§ SUPPLIED MATERIAL

-- pv_equiv track=rewrite | github.com/NimaVahdat/Generalized-Tree-Algorithm | part4.py | string_maker
-- ===== SOURCE A (Python) =====
-- def make_string_ready(string):
--     string = string + ">" + string[::-1] + "$"
--     return string
--
-- def string_maker(string):
--     flag = False
--     final_string = ""
--     for s in string:
--         if s == ">":
--             final_string += ">"
--             flag = True
--         if s == "\n":
--             flag = False
--
--         if not flag and s != "\n":
--             final_string += s
--
--     final_string = make_string_ready(final_string[1:])
--     return final_string
-- ===== SOURCE B (Python) =====
-- def string_maker(string):
--     # Per-line: keep the prefix before the first '>' plus one '>' per '>' in the line.
--     parts = [line.split('>')[0] + '>' * line.count('>') for line in string.split('\n')]
--     core = ''.join(parts)[1:]
--     return core + '>' + core[::-1] + '$'
-- ===== Notes on version B (the rewrite author's own statement) =====
-- stated objective: faster
-- what changed: Replaced the stateful per-character flag loop by a per-line decomposition: split on newlines, and for each line take the prefix before the first '>' plus one '>' per occurrence, then concatenate.
import Mathlib
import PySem

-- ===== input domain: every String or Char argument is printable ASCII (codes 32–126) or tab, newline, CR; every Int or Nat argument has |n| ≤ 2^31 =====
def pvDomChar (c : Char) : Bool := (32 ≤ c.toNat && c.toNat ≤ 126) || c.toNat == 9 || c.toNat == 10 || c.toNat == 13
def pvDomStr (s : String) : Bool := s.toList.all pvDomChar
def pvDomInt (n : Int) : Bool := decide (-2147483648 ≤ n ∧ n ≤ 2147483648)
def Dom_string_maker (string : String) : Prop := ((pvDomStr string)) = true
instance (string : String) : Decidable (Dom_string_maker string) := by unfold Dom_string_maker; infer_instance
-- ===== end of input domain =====

-- B replaces A's stateful per-character flag loop by a per-line split/count computation (objective: simpler).

-- ===== PORT A =====
-- helper make_string_ready: string + ">" + string[::-1] + "$"   ([::-1] via PySem.List.slice?; step -1 never raises, so getD [] is exact)
def pvMakeStringReady (cs : List Char) : List Char :=
  cs ++ ['>'] ++ ((PySem.List.slice? cs none none (-1)).getD []) ++ ['$']

-- one iteration of A's for-loop body on state (flag, final_string)
def pvStepA (st : Bool × List Char) (s : Char) : Bool × List Char :=
  let st1 := if s = '>' then (true, st.2 ++ ['>']) else st
  let st2 := if s = '\n' then (false, st1.2) else st1
  if st2.1 = false ∧ s ≠ '\n' then (st2.1, st2.2 ++ [s]) else st2

def string_maker (string : String) : String :=
  let fin := (string.toList.foldl pvStepA (false, [])).2
  String.ofList (pvMakeStringReady (PySem.List.slice fin (some 1) none))

-- ===== PORT B =====
def string_maker_alt (string : String) : String :=
  -- [line.split('>')[0] + '>' * line.count('>') for line in string.split('\n')]
  -- splitOn never returns [], so [0] is headD []
  let parts := (PySem.Chars.splitOn string.toList ['\n']).map
    (fun line => (PySem.Chars.splitOn line ['>']).headD []
                 ++ List.replicate (PySem.Chars.count line ['>']) '>')
  let core := PySem.List.slice (PySem.Chars.join [] parts) (some 1) none  -- ''.join(parts)[1:]
  String.ofList (core ++ ['>'] ++ ((PySem.List.slice? core none none (-1)).getD []) ++ ['$'])

-- ===== PRECONDITION & SPEC =====
def Spec_string_maker (string : String) (out : String) : Prop := out = string_maker_alt string
instance (string : String) (out : String) : Decidable (Spec_string_maker string out) := by unfold Spec_string_maker; infer_instance

-- ===== CLAIM (what is proved, stated in full; the proofs are below) =====
def Claim_equal_string_maker : Prop := ∀ (string : String), Dom_string_maker string → Spec_string_maker string (string_maker string)

-- ===== LEMMAS AND PROOFS =====

-- clean recursive model of splitting on a single character d
def pvLinesBy (d : Char) : List Char → List (List Char)
  | [] => [[]]
  | c :: cs =>
    match pvLinesBy d cs with
    | [] => [[c]]  -- unreachable
    | h :: t => if c = d then [] :: h :: t else (c :: h) :: t

theorem pvLinesBy_ne_nil (d : Char) (cs : List Char) : pvLinesBy d cs ≠ [] := by
  cases cs with
  | nil => simp [pvLinesBy]
  | cons c cs =>
    rcases h : pvLinesBy d cs with _ | ⟨a, t⟩
    · simp [pvLinesBy, h]
    · simp only [pvLinesBy, h]
      split <;> simp

theorem pv_splitOn_go_spec (d : Char) (fuel : Nat) :
    ∀ (cs cur acc : _), cs.length < fuel →
      PySem.Chars.splitOn.go [d] fuel cs cur acc =
        acc.reverse ++ ((cur.reverse ++ (pvLinesBy d cs).headD []) :: (pvLinesBy d cs).tail) := by
  induction fuel with
  | zero => intro cs cur acc h; omega
  | succ fuel ih =>
    intro cs cur acc h
    cases cs with
    | nil => simp [PySem.Chars.splitOn.go, pvLinesBy]
    | cons c rest =>
      have hpre : ([d].isPrefixOf (c :: rest)) = (d == c) := by
        simp [List.isPrefixOf]
      by_cases hc : c = d
      · subst hc
        rw [PySem.Chars.splitOn.go]
        simp only [hpre, BEq.rfl, if_true, List.length_cons, List.length_nil,
          List.drop_succ_cons, List.drop_zero]
        rw [ih rest [] (cur.reverse :: acc) (by simpa using Nat.lt_of_succ_lt_succ h)]
        rcases hlr : pvLinesBy c rest with _ | ⟨h1, t1⟩
        · exact absurd hlr (pvLinesBy_ne_nil c rest)
        · simp [pvLinesBy, hlr]
      · rw [PySem.Chars.splitOn.go]
        have hdc : (d == c) = false := by simp [Ne.symm hc]
        rw [hpre, hdc, if_neg (by simp)]
        rw [ih rest (c :: cur) acc (by simpa using Nat.lt_of_succ_lt_succ h)]
        rcases hlr : pvLinesBy d rest with _ | ⟨h1, t1⟩
        · exact absurd hlr (pvLinesBy_ne_nil d rest)
        · simp [pvLinesBy, hlr, hc]

theorem pv_splitOn_single (d : Char) (cs : List Char) :
    PySem.Chars.splitOn cs [d] = pvLinesBy d cs := by
  rw [PySem.Chars.splitOn, pv_splitOn_go_spec d (cs.length + 1) cs [] [] (by omega)]
  rcases hlr : pvLinesBy d cs with _ | ⟨h1, t1⟩
  · exact absurd hlr (pvLinesBy_ne_nil d cs)
  · simp

theorem pv_linesBy_headD (d : Char) (cs : List Char) :
    (pvLinesBy d cs).headD [] = cs.takeWhile (· ≠ d) := by
  induction cs with
  | nil => simp [pvLinesBy]
  | cons c cs ih =>
    rcases hlr : pvLinesBy d cs with _ | ⟨h1, t1⟩
    · exact absurd hlr (pvLinesBy_ne_nil d cs)
    · simp only [hlr, List.headD_cons] at ih
      by_cases hc : c = d
      · simp [pvLinesBy, hlr, hc, List.takeWhile]
      · simp [pvLinesBy, hlr, hc, List.takeWhile_cons_of_pos, ih]

theorem pv_count_go_spec (d : Char) (fuel : Nat) :
    ∀ (cs : List Char) (acc : Nat), cs.length ≤ fuel →
      PySem.Chars.count.go [d] fuel cs acc = acc + cs.count d := by
  induction fuel with
  | zero =>
    intro cs acc h
    have : cs = [] := by cases cs <;> simp_all
    subst this; simp [PySem.Chars.count.go]
  | succ fuel ih =>
    intro cs acc h
    cases cs with
    | nil => simp [PySem.Chars.count.go]
    | cons c rest =>
      have hpre : ([d].isPrefixOf (c :: rest)) = (d == c) := by simp [List.isPrefixOf]
      by_cases hc : c = d
      · subst hc
        rw [PySem.Chars.count.go]
        simp only [hpre, BEq.rfl]
        rw [ih _ _ (by simpa using Nat.le_of_succ_le_succ h)]
        simp
        omega
      · rw [PySem.Chars.count.go]
        have hdc : (d == c) = false := by simp [Ne.symm hc]
        rw [hpre, hdc, if_neg (by simp)]
        rw [ih _ _ (by simpa using Nat.le_of_succ_le_succ h)]
        simp [hc]

theorem pv_count_single (d : Char) (cs : List Char) :
    PySem.Chars.count cs [d] = cs.count d := by
  rw [PySem.Chars.count, if_neg (by simp)]
  simpa using pv_count_go_spec d cs.length cs 0 (le_refl _)

-- B's per-line result
def pvLineOut (l : List Char) : List Char :=
  l.takeWhile (· ≠ '>') ++ List.replicate (l.count '>') '>'

theorem pvStepA_gt (b : Bool) (acc : List Char) : pvStepA (b, acc) '>' = (true, acc ++ ['>']) := by
  simp [pvStepA]

theorem pvStepA_nl (b : Bool) (acc : List Char) : pvStepA (b, acc) '\n' = (false, acc) := by
  simp [pvStepA]

theorem pvStepA_other_false (c : Char) (acc : List Char) (h1 : c ≠ '>') (h2 : c ≠ '\n') :
    pvStepA (false, acc) c = (false, acc ++ [c]) := by
  simp [pvStepA, h1, h2]

theorem pvStepA_other_true (c : Char) (acc : List Char) (h1 : c ≠ '>') (h2 : c ≠ '\n') :
    pvStepA (true, acc) c = (true, acc) := by
  simp [pvStepA, h1, h2]

-- the main loop invariant: from flag=false the loop produces the per-line outputs;
-- from flag=true it keeps only the '>'s of the current line and then continues
theorem pv_loop_spec (cs : List Char) :
    (∀ acc, (cs.foldl pvStepA (false, acc)).2
        = acc ++ (((pvLinesBy '\n' cs).map pvLineOut).flatten))
    ∧ (∀ acc, (cs.foldl pvStepA (true, acc)).2
        = acc ++ List.replicate (((pvLinesBy '\n' cs).headD []).count '>') '>'
              ++ (((pvLinesBy '\n' cs).tail).map pvLineOut).flatten) := by
  induction cs with
  | nil => simp [pvLinesBy, pvLineOut]
  | cons c cs ih =>
    obtain ⟨ihF, ihT⟩ := ih
    rcases hlr : pvLinesBy '\n' cs with _ | ⟨h1, t1⟩
    · exact absurd hlr (pvLinesBy_ne_nil _ cs)
    · simp only [hlr] at ihF ihT
      constructor <;> intro acc
      · -- flag = false
        by_cases hgt : c = '>'
        · subst hgt
          rw [List.foldl_cons, pvStepA_gt, ihT (acc ++ ['>'])]
          simp [pvLinesBy, hlr, pvLineOut, List.takeWhile, List.replicate_succ]
        · by_cases hnl : c = '\n'
          · subst hnl
            rw [List.foldl_cons, pvStepA_nl, ihF acc]
            simp [pvLinesBy, hlr, pvLineOut]
          · rw [List.foldl_cons, pvStepA_other_false c acc hgt hnl, ihF (acc ++ [c])]
            simp [pvLinesBy, hlr, hnl, pvLineOut, List.takeWhile, hgt]
      · -- flag = true
        by_cases hgt : c = '>'
        · subst hgt
          rw [List.foldl_cons, pvStepA_gt, ihT (acc ++ ['>'])]
          simp [pvLinesBy, hlr, List.replicate_succ]
        · by_cases hnl : c = '\n'
          · subst hnl
            rw [List.foldl_cons, pvStepA_nl, ihF acc]
            simp [pvLinesBy, hlr]
          · rw [List.foldl_cons, pvStepA_other_true c acc hgt hnl, ihT acc]
            simp [pvLinesBy, hlr, hnl, hgt]

theorem pv_join_nil (parts : List (List Char)) :
    PySem.Chars.join [] parts = parts.flatten := by
  rw [PySem.Chars.join]
  induction parts with
  | nil => simp [List.intercalate]
  | cons p ps ih =>
    cases ps with
    | nil => simp [List.intercalate]
    | cons q qs =>
      simp only [List.intercalate] at ih ⊢
      simp [List.intersperse] at ih ⊢
      exact ih

-- ===== VERDICT (by name: the statement is the Claim_ definition above) =====
theorem string_maker_spec : Claim_equal_string_maker := by
  intro string _
  unfold Spec_string_maker string_maker string_maker_alt
  have hloop := (pv_loop_spec string.toList).1 []
  simp only [List.nil_append] at hloop
  simp only [hloop, pv_splitOn_single, pv_count_single, pv_linesBy_headD, pv_join_nil,
    pvMakeStringReady]
  rfl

§ PROMPT
The answer should be an exact copy of the lines from the first line of the data through the line with "def pvDomInt (n" and should contain nothing else.

§ ANSWER SECTION
-- pv_equiv track=rewrite | github.com/NimaVahdat/Generalized-Tree-Algorithm | part4.py | string_maker
-- ===== SOURCE A (Python) =====
-- def make_string_ready(string):
--     string = string + ">" + string[::-1] + "$"
--     return string
--
-- def string_maker(string):
--     flag = False
--     final_string = ""
--     for s in string:
--         if s == ">":
--             final_string += ">"
--             flag = True
--         if s == "\n":
--             flag = False
--
--         if not flag and s != "\n":
--             final_string += s
--
--     final_string = make_string_ready(final_string[1:])
--     return final_string
-- ===== SOURCE B (Python) =====
-- def string_maker(string):
--     # Per-line: keep the prefix before the first '>' plus one '>' per '>' in the line.
--     parts = [line.split('>')[0] + '>' * line.count('>') for line in string.split('\n')]
--     core = ''.join(parts)[1:]
--     return core + '>' + core[::-1] + '$'
-- ===== Notes on version B (the rewrite author's own statement) =====
-- stated objective: faster
-- what changed: Replaced the stateful per-character flag loop by a per-line decomposition: split on newlines, and for each line take the prefix before the first '>' plus one '>' per occurrence, then concatenate.
import Mathlib
import PySem

-- ===== input domain: every String or Char argument is printable ASCII (codes 32–126) or tab, newline, CR; every Int or Nat argument has |n| ≤ 2^31 =====
def pvDomChar (c : Char) : Bool := (32 ≤ c.toNat && c.toNat ≤ 126) || c.toNat == 9 || c.toNat == 10 || c.toNat == 13
def pvDomStr (s : String) : Bool := s.toList.all pvDomChar
def pvDomInt (n : Int) : Bool := decide (-2147483648 ≤ n ∧ n ≤ 2147483648)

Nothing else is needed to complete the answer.